As a direct report to the Logging and Analytics Platform Operations Lead within the Business Operations team, you will be a part of the Security Operations team responsible for Enterprise Defense Operations and Platform Management, Hosting Platform Defense Operations, and Global Security Technology Operations.You will also be responsible for supporting the Logging and Analytics Platform Operations Lead and cross functional partners in deploying, integrating, and managing, technologies to support the security and protection of data in accordance with relevant geographical regulations, contractual commitments, and confidentiality requirements.

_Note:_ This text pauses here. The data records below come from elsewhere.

-- pv_equiv track=rewrite | github.com/asoh90/localplatformsapp | platforms/adform.py | format_audience_report
-- ===== SOURCE A (Python) =====
-- def format_audience_report(data_provider_name, audience_dict, audience_report_response_json):
--     for audience_report_row in audience_report_response_json:
--         audience_dict["data_provider_name"].append(data_provider_name)
--         audience_dict["date"].append(audience_report_row["date"])
--         audience_dict["segment_id"].append(audience_report_row["segmentId"])
--         audience_dict["category"].append(audience_report_row["category"])
--         audience_dict["segment"].append(audience_report_row["segment"])
--         audience_dict["total"].append(audience_report_row["total"])
--         audience_dict["uniques"].append(audience_report_row["uniques"])
--
--     return audience_dict
-- ===== SOURCE B (Python) =====
-- # Column-wise reshaping driven by a (destination, source) mapping table,
-- # instead of A's row-wise block of seven hard-coded appends.
-- _COLUMNS = [
--     ("data_provider_name", None),
--     ("date", "date"),
--     ("segment_id", "segmentId"),
--     ("category", "category"),
--     ("segment", "segment"),
--     ("total", "total"),
--     ("uniques", "uniques"),
-- ]
--
--
-- def format_audience_report(data_provider_name, audience_dict, audience_report_response_json):
--     if not audience_report_response_json:
--         return audience_dict  # empty report: nothing to append to any column
--     for dest, src in _COLUMNS:
--         audience_dict[dest].extend(
--             data_provider_name if src is None else row[src]
--             for row in audience_report_response_json
--         )
--     return audience_dict
-- ===== Notes on version B (the rewrite author's own statement) =====
-- stated objective: alternative
-- what changed: B replaces A's row-wise loop of seven hard-coded appends by a column-wise pass driven by a (destination,source) mapping table, extending each output column with the whole extracted column at once.
import Mathlib
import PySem

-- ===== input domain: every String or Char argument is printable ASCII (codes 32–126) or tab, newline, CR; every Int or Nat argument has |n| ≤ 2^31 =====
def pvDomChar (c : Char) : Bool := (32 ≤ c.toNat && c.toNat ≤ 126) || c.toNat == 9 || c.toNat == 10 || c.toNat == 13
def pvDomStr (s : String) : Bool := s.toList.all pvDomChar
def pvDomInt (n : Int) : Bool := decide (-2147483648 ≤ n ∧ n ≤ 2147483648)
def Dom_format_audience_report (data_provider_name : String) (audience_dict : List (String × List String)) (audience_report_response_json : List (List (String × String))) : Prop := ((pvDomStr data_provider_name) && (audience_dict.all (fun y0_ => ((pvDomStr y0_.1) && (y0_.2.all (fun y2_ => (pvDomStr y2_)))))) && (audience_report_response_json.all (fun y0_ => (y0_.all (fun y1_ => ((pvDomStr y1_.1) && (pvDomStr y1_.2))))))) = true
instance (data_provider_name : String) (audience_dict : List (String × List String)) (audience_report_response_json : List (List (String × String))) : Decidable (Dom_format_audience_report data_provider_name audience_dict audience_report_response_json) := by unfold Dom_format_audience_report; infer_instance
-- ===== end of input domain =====

-- ===== PORT A =====
-- B replaces A's row-wise loop by a column-wise pass driven by a mapping table; both Pythons
-- mutate audience_dict in place identically — the equivalence proved is about the return value.
-- first-match lookup row[k]; "" stands for the KeyError case, excluded by Pre_
def pvGetRow (row : List (String × String)) (k : String) : String :=
  match row with
  | [] => ""
  | (k', v) :: rest => if k' == k then v else pvGetRow rest k

-- audience_dict[k].append v on the association list; missing key (KeyError) excluded by Pre_
def pvAppendAt (d : List (String × List String)) (k : String) (v : String) : List (String × List String) :=
  match d with
  | [] => []
  | (k', vs) :: rest => if k' == k then (k', vs ++ [v]) :: rest else (k', vs) :: pvAppendAt rest k v

def format_audience_report (data_provider_name : String) (audience_dict : List (String × List String)) (audience_report_response_json : List (List (String × String))) : List (String × List String) :=
  audience_report_response_json.foldl (fun d row =>
    let d := pvAppendAt d "data_provider_name" data_provider_name
    let d := pvAppendAt d "date" (pvGetRow row "date")
    let d := pvAppendAt d "segment_id" (pvGetRow row "segmentId")
    let d := pvAppendAt d "category" (pvGetRow row "category")
    let d := pvAppendAt d "segment" (pvGetRow row "segment")
    let d := pvAppendAt d "total" (pvGetRow row "total")
    pvAppendAt d "uniques" (pvGetRow row "uniques")) audience_dict

-- ===== PORT B =====
def pvColumns : List (String × Option String) :=
  [("data_provider_name", none), ("date", some "date"), ("segment_id", some "segmentId"),
   ("category", some "category"), ("segment", some "segment"), ("total", some "total"),
   ("uniques", some "uniques")]

-- the generator expression's element for one row
def pvColVal (data_provider_name : String) (src : Option String) (row : List (String × String)) : String :=
  match src with
  | none => data_provider_name
  | some k => pvGetRow row k

-- audience_dict[k].extend vals; missing key (KeyError) excluded by Pre_
def pvExtendAt (d : List (String × List String)) (k : String) (vals : List String) : List (String × List String) :=
  match d with
  | [] => []
  | (k', vs) :: rest => if k' == k then (k', vs ++ vals) :: rest else (k', vs) :: pvExtendAt rest k vals

def format_audience_report_alt (data_provider_name : String) (audience_dict : List (String × List String)) (audience_report_response_json : List (List (String × String))) : List (String × List String) :=
  match audience_report_response_json with
  | [] => audience_dict  -- empty report: nothing to append to any column
  | _ =>
    pvColumns.foldl (fun d p =>
      pvExtendAt d p.1 (audience_report_response_json.map (pvColVal data_provider_name p.2))) audience_dict

-- ===== PRECONDITION & SPEC =====
-- Pre_ excludes exactly the KeyError inputs of A: a nonempty report while one of the seven output
-- keys is missing from audience_dict, or a row missing one of the six source keys.
def Pre_format_audience_report (data_provider_name : String) (audience_dict : List (String × List String)) (audience_report_response_json : List (List (String × String))) : Prop :=
  (audience_report_response_json ≠ [] →
    ["data_provider_name", "date", "segment_id", "category", "segment", "total", "uniques"].all
      (fun k => audience_dict.any (fun p => p.1 == k)) = true) ∧
  ∀ row ∈ audience_report_response_json,
    ["date", "segmentId", "category", "segment", "total", "uniques"].all
      (fun k => row.any (fun p => p.1 == k)) = true
instance (data_provider_name : String) (audience_dict : List (String × List String)) (audience_report_response_json : List (List (String × String))) : Decidable (Pre_format_audience_report data_provider_name audience_dict audience_report_response_json) := by unfold Pre_format_audience_report; infer_instance

def pvWitness_format_audience_report : String × (List (String × List String)) × (List (List (String × String))) :=
  ("dp",
   [("data_provider_name", []), ("date", []), ("segment_id", []), ("category", []),
    ("segment", []), ("total", []), ("uniques", [])],
   [[("date", "d"), ("segmentId", "s"), ("category", "c"), ("segment", "g"),
     ("total", "t"), ("uniques", "u")]])

def Spec_format_audience_report (data_provider_name : String) (audience_dict : List (String × List String)) (audience_report_response_json : List (List (String × String))) (out : List (String × List String)) : Prop := out = format_audience_report_alt data_provider_name audience_dict audience_report_response_json
instance (data_provider_name : String) (audience_dict : List (String × List String)) (audience_report_response_json : List (List (String × String))) (out : List (String × List String)) : Decidable (Spec_format_audience_report data_provider_name audience_dict audience_report_response_json out) := by unfold Spec_format_audience_report; infer_instance

-- ===== CLAIM (what is proved, stated in full; the proofs are below) =====
def Claim_equal_format_audience_report : Prop := ∀ (data_provider_name : String) (audience_dict : List (String × List String)) (audience_report_response_json : List (List (String × String))), Dom_format_audience_report data_provider_name audience_dict audience_report_response_json → Pre_format_audience_report data_provider_name audience_dict audience_report_response_json → Spec_format_audience_report data_provider_name audience_dict audience_report_response_json (format_audience_report data_provider_name audience_dict audience_report_response_json)

-- ===== LEMMAS AND PROOFS =====
theorem pvExtendAt_nil (d : List (String × List String)) (k : String) :
    pvExtendAt d k [] = d := by
  induction d with
  | nil => rfl
  | cons h t ih =>
    cases h with | mk k' vs =>
    by_cases hk : k' == k
    · simp [pvExtendAt, hk]
    · simp [pvExtendAt, hk, ih]

theorem pvExtendAt_snoc (d : List (String × List String)) (k : String) (vs : List String) (v : String) :
    pvExtendAt d k (vs ++ [v]) = pvAppendAt (pvExtendAt d k vs) k v := by
  induction d with
  | nil => rfl
  | cons h t ih =>
    cases h with | mk k' vs0 =>
    by_cases hk : k' == k
    · simp [pvExtendAt, pvAppendAt, hk]
    · simp [pvExtendAt, pvAppendAt, hk, ih]

theorem pvAppendAt_extendAt_comm (d : List (String × List String)) (k k' : String) (v : String)
    (vs : List String) (hne : k ≠ k') :
    pvAppendAt (pvExtendAt d k' vs) k v = pvExtendAt (pvAppendAt d k v) k' vs := by
  induction d with
  | nil => rfl
  | cons h t ih =>
    cases h with | mk kh vh =>
    by_cases h1 : kh == k'
    · have h2 : (kh == k) = false := by
        have : kh = k' := by simpa using h1
        subst this
        simpa using fun hc => hne hc.symm
      simp [pvExtendAt, pvAppendAt, h1, h2]
    · by_cases h2 : kh == k
      · simp [pvExtendAt, pvAppendAt, h1, h2]
      · simp [pvExtendAt, pvAppendAt, h1, h2, ih]

theorem foldl_extend_appendAt (m : List (String × Option String)) (F : String × Option String → List String)
    (d : List (String × List String)) (k : String) (v : String)
    (hk : k ∉ m.map Prod.fst) :
    m.foldl (fun d p => pvExtendAt d p.1 (F p)) (pvAppendAt d k v)
      = pvAppendAt (m.foldl (fun d p => pvExtendAt d p.1 (F p)) d) k v := by
  induction m generalizing d with
  | nil => rfl
  | cons p m ih =>
    simp only [List.map_cons, List.mem_cons, not_or] at hk
    simp only [List.foldl_cons]
    rw [← pvAppendAt_extendAt_comm d k p.1 v (F p) hk.1, ih _ hk.2]

theorem foldl_extend_snoc (m : List (String × Option String)) (dpn : String)
    (rows : List (List (String × String))) (r : List (String × String))
    (d : List (String × List String)) (hnd : (m.map Prod.fst).Nodup) :
    m.foldl (fun d p => pvExtendAt d p.1 ((rows ++ [r]).map (pvColVal dpn p.2))) d
      = m.foldl (fun d p => pvAppendAt d p.1 (pvColVal dpn p.2 r))
          (m.foldl (fun d p => pvExtendAt d p.1 (rows.map (pvColVal dpn p.2))) d) := by
  induction m generalizing d with
  | nil => rfl
  | cons p m ih =>
    simp only [List.map_cons, List.nodup_cons] at hnd
    simp only [List.foldl_cons]
    rw [show List.map (pvColVal dpn p.2) (rows ++ [r])
          = List.map (pvColVal dpn p.2) rows ++ [pvColVal dpn p.2 r] from by simp]
    rw [pvExtendAt_snoc d p.1 (rows.map (pvColVal dpn p.2)) (pvColVal dpn p.2 r)]
    rw [ih _ hnd.2]
    rw [foldl_extend_appendAt m _ _ p.1 _ hnd.1]

-- A equals the column-wise fold for EVERY row list (also the empty one)
theorem format_audience_report_eq_colfold (dpn : String) (d : List (String × List String))
    (rows : List (List (String × String))) :
    format_audience_report dpn d rows
      = pvColumns.foldl (fun d p => pvExtendAt d p.1 (rows.map (pvColVal dpn p.2))) d := by
  induction rows using List.reverseRecOn with
  | nil =>
    simp [format_audience_report, pvColumns, pvExtendAt_nil]
  | append_singleton rows r ih =>
    have hnd : (pvColumns.map Prod.fst).Nodup := by decide
    unfold format_audience_report at *
    rw [List.foldl_append, ih, foldl_extend_snoc pvColumns dpn rows r d hnd]
    simp [pvColumns, pvColVal]

theorem format_audience_report_eq_alt (dpn : String) (d : List (String × List String))
    (rows : List (List (String × String))) :
    format_audience_report dpn d rows = format_audience_report_alt dpn d rows := by
  cases rows with
  | nil => rfl
  | cons r t =>
    unfold format_audience_report_alt
    exact format_audience_report_eq_colfold dpn d (r :: t)

-- ===== VERDICT (by name: the statement is the Claim_ definition above) =====
theorem format_audience_report_spec : Claim_equal_format_audience_report := by
  intro dpn d rows _ _
  unfold Spec_format_audience_report
  exact format_audience_report_eq_alt dpn d rows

Responsibilities:- Determine requirements and deploy logging capabilities across applications, infrastructure, databases, and networks;
- Develop strategy for ingestion and extraction of log data from various sources, including integrations with SIEM;
- Define conditions and logic to identify unauthorized/inappropriate activities and indicators of compromise, including triage and escalation of suspected events;
- Optimise and tune existing correlation rules and alerts to reduce false positives;
- Develop and apply data models to event logs for advanced analytics;
- Support root cause analysis, debugging, post-mortem analysis of cybersecurity incidents in partnership with other security functions;
- Develop and report metrics on logging capabilities and trends based on analysis;
- Perform analysis of logging and monitoring coverage and onboard new data sources;
- Review and assess utilization of logging and monitoring tooling;
- Develop standard operating procedures and trainings for each technology;
- Architect and continuously improve security technology stack, process and procedures, support model and cross-function interactions;
- Define and execute (as needed) procedures to validate the effectiveness of the design, deployment, and management of security controls that aim to maintain confidentiality, integrity, and availability of enterprise data assets and technology platforms;
- Data ingestion, integration, parsing, correlation, creating dashboards and alerts in SIEM.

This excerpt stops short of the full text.